All the details in that constrained version are in this external work. Granted, many of the principles discussed here seem like they would apply directly to the proofs of the constrained version.
Merit:
The problem is interesting to the distributed computing community, and serves as basis to similar algorithms in different settings, particularly
i) the constrained version mentioned by the authors;
ii) asynchronous Byzantine systems.
The impossibility result (C1) is an interesting result (although relatively direct, simple).
The algorithm represents an instance of a conceptually simple protocol that presents enough challenges to constitute a new problem. While the general technique of the algorithm is based on old principles (such as discard extremal inputs to eliminate Byzantine influence), the convergence argument is nontrivial. The main reason is that gradients in the iterative conversion are dealt with independently from the current value from the functions computed in other processes.
I like the insight that the optimization problem fundamentally relies on the convexity of the solution space. This can be useful to immediately apply the algorithm to other appropriate domains.
Presentation:
The authors do a good job describing the high-level ideas of the proofs, and what are the main difficulties demonstrating the results.
The text is well-written and it is easy to understand the overall proof strategy from the main text.
On page 11, "When agents crash..."
- You should probably put this in a section called "Discussion and Future Work".
On page 11, "We have only considered synchronous...":
- Same comment as above
On page 11, "Open problems":
- Same comment as above
Criticism:
"although our algorithm does provably exhibit the desired behavior as above (i.e., approximate equality) after adequately large finite number of iterations."
- I would like to see a better discussion on this. You show that the step sizes are asymptotically bounded for a specific choice of $\lambda$ over time, in Proposition 1,
and I wonder how it relates to the convergence in a finite number of steps.
"While the algorithm structure above resembles the prior algorithms for Byzantine consensus, the key difficulty in proving the desired admissibility result arises due to the possibility that the Byzantine agents send different (erroneous) gradients to different non-faulty agents"
- This is a problem, because you can rely on protocols that eliminate this problem even when the N > 3t (and you mention this further ahead in the paper). I don't see why you're pointing this out here.
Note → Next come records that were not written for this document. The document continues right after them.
-- pv_equiv track=rewrite | github.com/tysjosh/job-matching-contrastive-learning | augmentation/progression_constraints.py | _find_connected_occupations
-- ===== SOURCE A (Python) =====
-- from typing import Dict, Any, Optional, Set, List
--
-- def _find_connected_occupations(start_uri: str, pathways: Dict, visited: set) -> List[str]:
--     """Find all occupations connected to the starting occupation"""
--     if start_uri in visited:
--         return []
--
--     connected = [start_uri]
--     visited.add(start_uri)
--     queue = [start_uri]
--
--     while queue:
--         current = queue.pop(0)
--
--         # Forward connections
--         for target in pathways.get(current, []):
--             if target not in visited:
--                 visited.add(target)
--                 connected.append(target)
--                 queue.append(target)
--
--         # Backward connections
--         for uri, targets in pathways.items():
--             if current in targets and uri not in visited:
--                 visited.add(uri)
--                 connected.append(uri)
--                 queue.append(uri)
--
--     return connected
-- ===== SOURCE B (Python) =====
-- from typing import Dict, List
--
-- def _find_connected_occupations(start_uri: str, pathways: Dict, visited: set) -> List[str]:
--     """Find all occupations connected to the starting occupation (BFS with a
--     precomputed reverse-adjacency map and a deque; also mutates `visited` like the original)."""
--     if start_uri in visited:
--         return []
--
--     # Build the reverse adjacency map once: rev[t] = keys (in dict order) whose
--     # target lists contain t (each key at most once per target value).
--     rev = {}
--     for uri, targets in pathways.items():
--         for t in dict.fromkeys(targets):
--             rev.setdefault(t, []).append(uri)
--
--     connected = [start_uri]
--     visited.add(start_uri)
--     from collections import deque
--     queue = deque([start_uri])
--     while queue:
--         current = queue.popleft()
--         for node in pathways.get(current, []) + rev.get(current, []):
--             if node not in visited:
--                 visited.add(node)
--                 connected.append(node)
--                 queue.append(node)
--     return connected
-- ===== Notes on version B (the rewrite author's own statement) =====
-- stated objective: alternative
-- what changed: B precomputes a reverse-adjacency map once and runs BFS with a deque over forward+reverse neighbour lists, instead of rescanning all pathway items for backward edges at every dequeued node and popping from the front of a list.
import Mathlib
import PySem

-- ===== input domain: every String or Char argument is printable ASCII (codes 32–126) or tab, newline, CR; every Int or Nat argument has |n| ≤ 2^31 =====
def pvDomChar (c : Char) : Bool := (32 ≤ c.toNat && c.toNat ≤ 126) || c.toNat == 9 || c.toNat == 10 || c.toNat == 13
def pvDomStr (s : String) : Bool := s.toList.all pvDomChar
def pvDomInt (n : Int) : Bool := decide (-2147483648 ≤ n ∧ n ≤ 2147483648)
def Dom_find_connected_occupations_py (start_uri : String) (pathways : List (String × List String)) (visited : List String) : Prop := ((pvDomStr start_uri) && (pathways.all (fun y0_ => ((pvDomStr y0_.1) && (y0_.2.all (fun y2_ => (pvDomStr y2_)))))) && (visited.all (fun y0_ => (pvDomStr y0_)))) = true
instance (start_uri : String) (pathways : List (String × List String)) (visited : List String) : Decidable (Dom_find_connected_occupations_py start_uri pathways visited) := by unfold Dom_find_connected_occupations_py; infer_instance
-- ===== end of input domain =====

-- B does BFS over a reverse-adjacency map precomputed once, instead of rescanning all
-- pathway items per dequeued node; both mutate `visited` identically in Python, and the
-- theorem is about the return value.


-- state = (visited, connected, queue); pvVisit is the shared Python fragment
-- "if x not in visited: visited.add(x); connected.append(x); queue.append(x)"
def pvVisit (st : List String × List String × List String) (x : String) :
    List String × List String × List String :=
  if x ∈ st.1 then st else (PySem.Set.add st.1 x, st.2.1 ++ [x], st.2.2 ++ [x])

-- ===== PORT A =====
-- A's while loop: pop(0), forward targets, then a scan of ALL pathway items for backward
-- edges.  Fuel bounds the number of pops (≤ 1 + #keys + Σ|targets|, since each pop was a
-- visited-gated enqueue); it is never exhausted on a real run.
def pvLoopA (pathways : List (String × List String)) :
    Nat → List String × List String × List String → List String
  | 0, st => st.2.1
  | f + 1, st =>
    match st.2.2 with
    | [] => st.2.1
    | cur :: rest =>
      let s1 := ((PySem.Dict.mk pathways).getD cur []).foldl pvVisit (st.1, st.2.1, rest)
      let s2 := pathways.foldl
        (fun s p => if cur ∈ p.2 ∧ p.1 ∉ s.1
          then (PySem.Set.add s.1 p.1, s.2.1 ++ [p.1], s.2.2 ++ [p.1]) else s) s1
      pvLoopA pathways f s2

def find_connected_occupations_py (start_uri : String) (pathways : List (String × List String)) (visited : List String) : List String :=
  if start_uri ∈ visited then []
  else
    pvLoopA pathways (pathways.length + (pathways.map (fun p => p.2.length)).sum + 1)
      (PySem.Set.add visited start_uri, [start_uri], [start_uri])

-- ===== PORT B =====
-- rev[t] = keys (in dict order) whose target list contains t, built once
-- (`for t in dict.fromkeys(targets): rev.setdefault(t, []).append(uri)`).
def pvRev (pathways : List (String × List String)) : PySem.Dict String (List String) :=
  pathways.foldl
    (fun d p => (PySem.List.dedup p.2).foldl (fun d t => d.modify t [] (· ++ [p.1])) d)
    PySem.Dict.empty

-- B's while loop: popleft, then one pass over pathways.get(cur,[]) + rev.get(cur,[]).
def pvLoopB (fwd rev : PySem.Dict String (List String)) :
    Nat → List String × List String × List String → List String
  | 0, st => st.2.1
  | f + 1, st =>
    match st.2.2 with
    | [] => st.2.1
    | cur :: rest =>
      pvLoopB fwd rev f
        ((fwd.getD cur [] ++ rev.getD cur []).foldl pvVisit (st.1, st.2.1, rest))

def find_connected_occupations_py_alt (start_uri : String) (pathways : List (String × List String)) (visited : List String) : List String :=
  if start_uri ∈ visited then []
  else
    pvLoopB (PySem.Dict.mk pathways) (pvRev pathways)
      (pathways.length + (pathways.map (fun p => p.2.length)).sum + 1)
      (PySem.Set.add visited start_uri, [start_uri], [start_uri])

-- ===== PRECONDITION & SPEC =====
def Spec_find_connected_occupations_py (start_uri : String) (pathways : List (String × List String)) (visited : List String) (out : List String) : Prop := out = find_connected_occupations_py_alt start_uri pathways visited
instance (start_uri : String) (pathways : List (String × List String)) (visited : List String) (out : List String) : Decidable (Spec_find_connected_occupations_py start_uri pathways visited out) := by unfold Spec_find_connected_occupations_py; infer_instance

-- ===== CLAIM (what is proved, stated in full; the proofs are below) =====
def Claim_equal_find_connected_occupations_py : Prop := ∀ (start_uri : String) (pathways : List (String × List String)) (visited : List String), Dom_find_connected_occupations_py start_uri pathways visited → Spec_find_connected_occupations_py start_uri pathways visited (find_connected_occupations_py start_uri pathways visited)

-- ===== LEMMAS AND PROOFS =====

-- a Nodup list filtered for equality with c is [c] or []
theorem pv_filter_nodup (c : String) :
    ∀ l : List String, l.Nodup → l.filter (fun x => x == c) = if c ∈ l then [c] else [] := by
  intro l hl
  induction l with
  | nil => simp
  | cons a tl ih =>
    simp only [List.nodup_cons] at hl
    rw [List.filter_cons]
    by_cases hac : a = c
    · subst hac
      have h0 : tl.filter (fun x => x == a) = [] := by
        rw [ih hl.2]; simp [hl.1]
      simp [h0]
    · simp only [beq_iff_eq, hac, if_false, ih hl.2, List.mem_cons]
      have hca : ¬ c = a := fun h => hac h.symm
      simp [hca]

-- the reverse map looked up at cur is exactly the keys whose target list contains cur
theorem pv_rev_getD (cur : String) :
    ∀ (l : List (String × List String)) (d : PySem.Dict String (List String)),
      (l.foldl (fun d p => (PySem.List.dedup p.2).foldl
          (fun d t => d.modify t [] (· ++ [p.1])) d) d).getD cur []
        = d.getD cur [] ++ (l.filter (fun p => decide (cur ∈ p.2))).map (·.1) := by
  intro l
  induction l with
  | nil => simp
  | cons p tl ih =>
    intro d
    simp only [List.foldl_cons, ih]
    have hinner : ((PySem.List.dedup p.2).foldl
        (fun d t => d.modify t [] (· ++ [p.1])) d).getD cur []
        = d.getD cur [] ++ (if cur ∈ p.2 then [p.1] else []) := by
      have hmap : (PySem.List.dedup p.2).foldl (fun d t => d.modify t [] (· ++ [p.1])) d
          = ((PySem.List.dedup p.2).map (fun t => (t, p.1))).foldl
              (fun d q => d.modify q.1 [] (· ++ [q.2])) d := by
        rw [List.foldl_map]
      rw [hmap, PySem.Dict.getD_foldl_modify_append]
      congr 1
      rw [List.filter_map]
      have : ((PySem.List.dedup p.2).filter ((fun q => q.1 == cur) ∘ (fun t => (t, p.1))))
          = (PySem.List.dedup p.2).filter (fun t => t == cur) := by rfl
      rw [this, pv_filter_nodup cur _ (PySem.List.nodup_dedup p.2)]
      by_cases h : cur ∈ p.2 <;> simp [h]
    rw [hinner, List.filter_cons]
    by_cases h : cur ∈ p.2 <;> simp [h, List.append_assoc]

-- A's backward scan over all items = a pvVisit pass over the matching keys
theorem pv_backscan (cur : String) :
    ∀ (l : List (String × List String)) (s : List String × List String × List String),
      l.foldl (fun s p => if cur ∈ p.2 ∧ p.1 ∉ s.1
          then (PySem.Set.add s.1 p.1, s.2.1 ++ [p.1], s.2.2 ++ [p.1]) else s) s
        = ((l.filter (fun p => decide (cur ∈ p.2))).map (·.1)).foldl pvVisit s := by
  intro l
  induction l with
  | nil => intro s; rfl
  | cons p tl ih =>
    intro s
    simp only [List.foldl_cons, List.filter_cons]
    by_cases h : cur ∈ p.2
    · have hstep : (if cur ∈ p.2 ∧ p.1 ∉ s.1
          then (PySem.Set.add s.1 p.1, s.2.1 ++ [p.1], s.2.2 ++ [p.1]) else s)
          = pvVisit s p.1 := by
        unfold pvVisit
        by_cases hm : p.1 ∈ s.1 <;> simp [h, hm]
      rw [hstep]
      simp only [h, decide_true, if_true, List.map_cons, List.foldl_cons, ih]
    · simp only [h, decide_false, ih]
      simp [h]

-- the two loops agree step for step
theorem pv_loop_eq (pathways : List (String × List String)) :
    ∀ (f : Nat) (st : List String × List String × List String),
      pvLoopA pathways f st = pvLoopB (PySem.Dict.mk pathways) (pvRev pathways) f st := by
  intro f
  induction f with
  | zero => intro st; rfl
  | succ f ih =>
    intro st
    match hq : st.2.2 with
    | [] => simp [pvLoopA, pvLoopB, hq]
    | cur :: rest =>
      simp only [pvLoopA, pvLoopB, hq]
      rw [List.foldl_append, ih]
      congr 1
      rw [pvRev, pv_rev_getD]
      simp only [PySem.Dict.getD_empty, List.nil_append]
      rw [pv_backscan]

-- ===== VERDICT (by name: the statement is the Claim_ definition above) =====
theorem find_connected_occupations_py_spec : Claim_equal_find_connected_occupations_py := by
  intro start_uri pathways visited _
  unfold Spec_find_connected_occupations_py find_connected_occupations_py
    find_connected_occupations_py_alt
  by_cases h : start_uri ∈ visited
  · simp [h]
  · simp only [h, if_false]
    exact pv_loop_eq pathways _ _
I think this is a well-written paper, yet the techniques are standard in the area (the proof of theorem 1, trimming for values in R). The problem is interesting, however, but I would like to see a more elaborate discussion on other possibilities of implementing this protocol, possibly using standard algorithms such as approximate consensus. Considering all the observations above, I will settle for (weak) accept.
Specific corrections:
Page 2, third paragraph: f(x) -> g(x)
Definition 2: I think readers would be more comfortable with the distance definition expressed in terms of argmin instead of using "inf".
Page 9, inequality (10), and following line: I don't see the definition of L anywhere. Did I miss it?
Page 9, Sec 6.2, first paragraph: "is asymptotically in Y". Maybe you're missing a word here?
Page 11, second to last paragraph: "withX" -> "with X"
Appendix B, case (ii): min (argmin p1(x)) -> min (argmin p2(x))
Please add a "Discussion and Future Work" section. Some readers like to look at the abstract and then at the conclusions before getting into the details.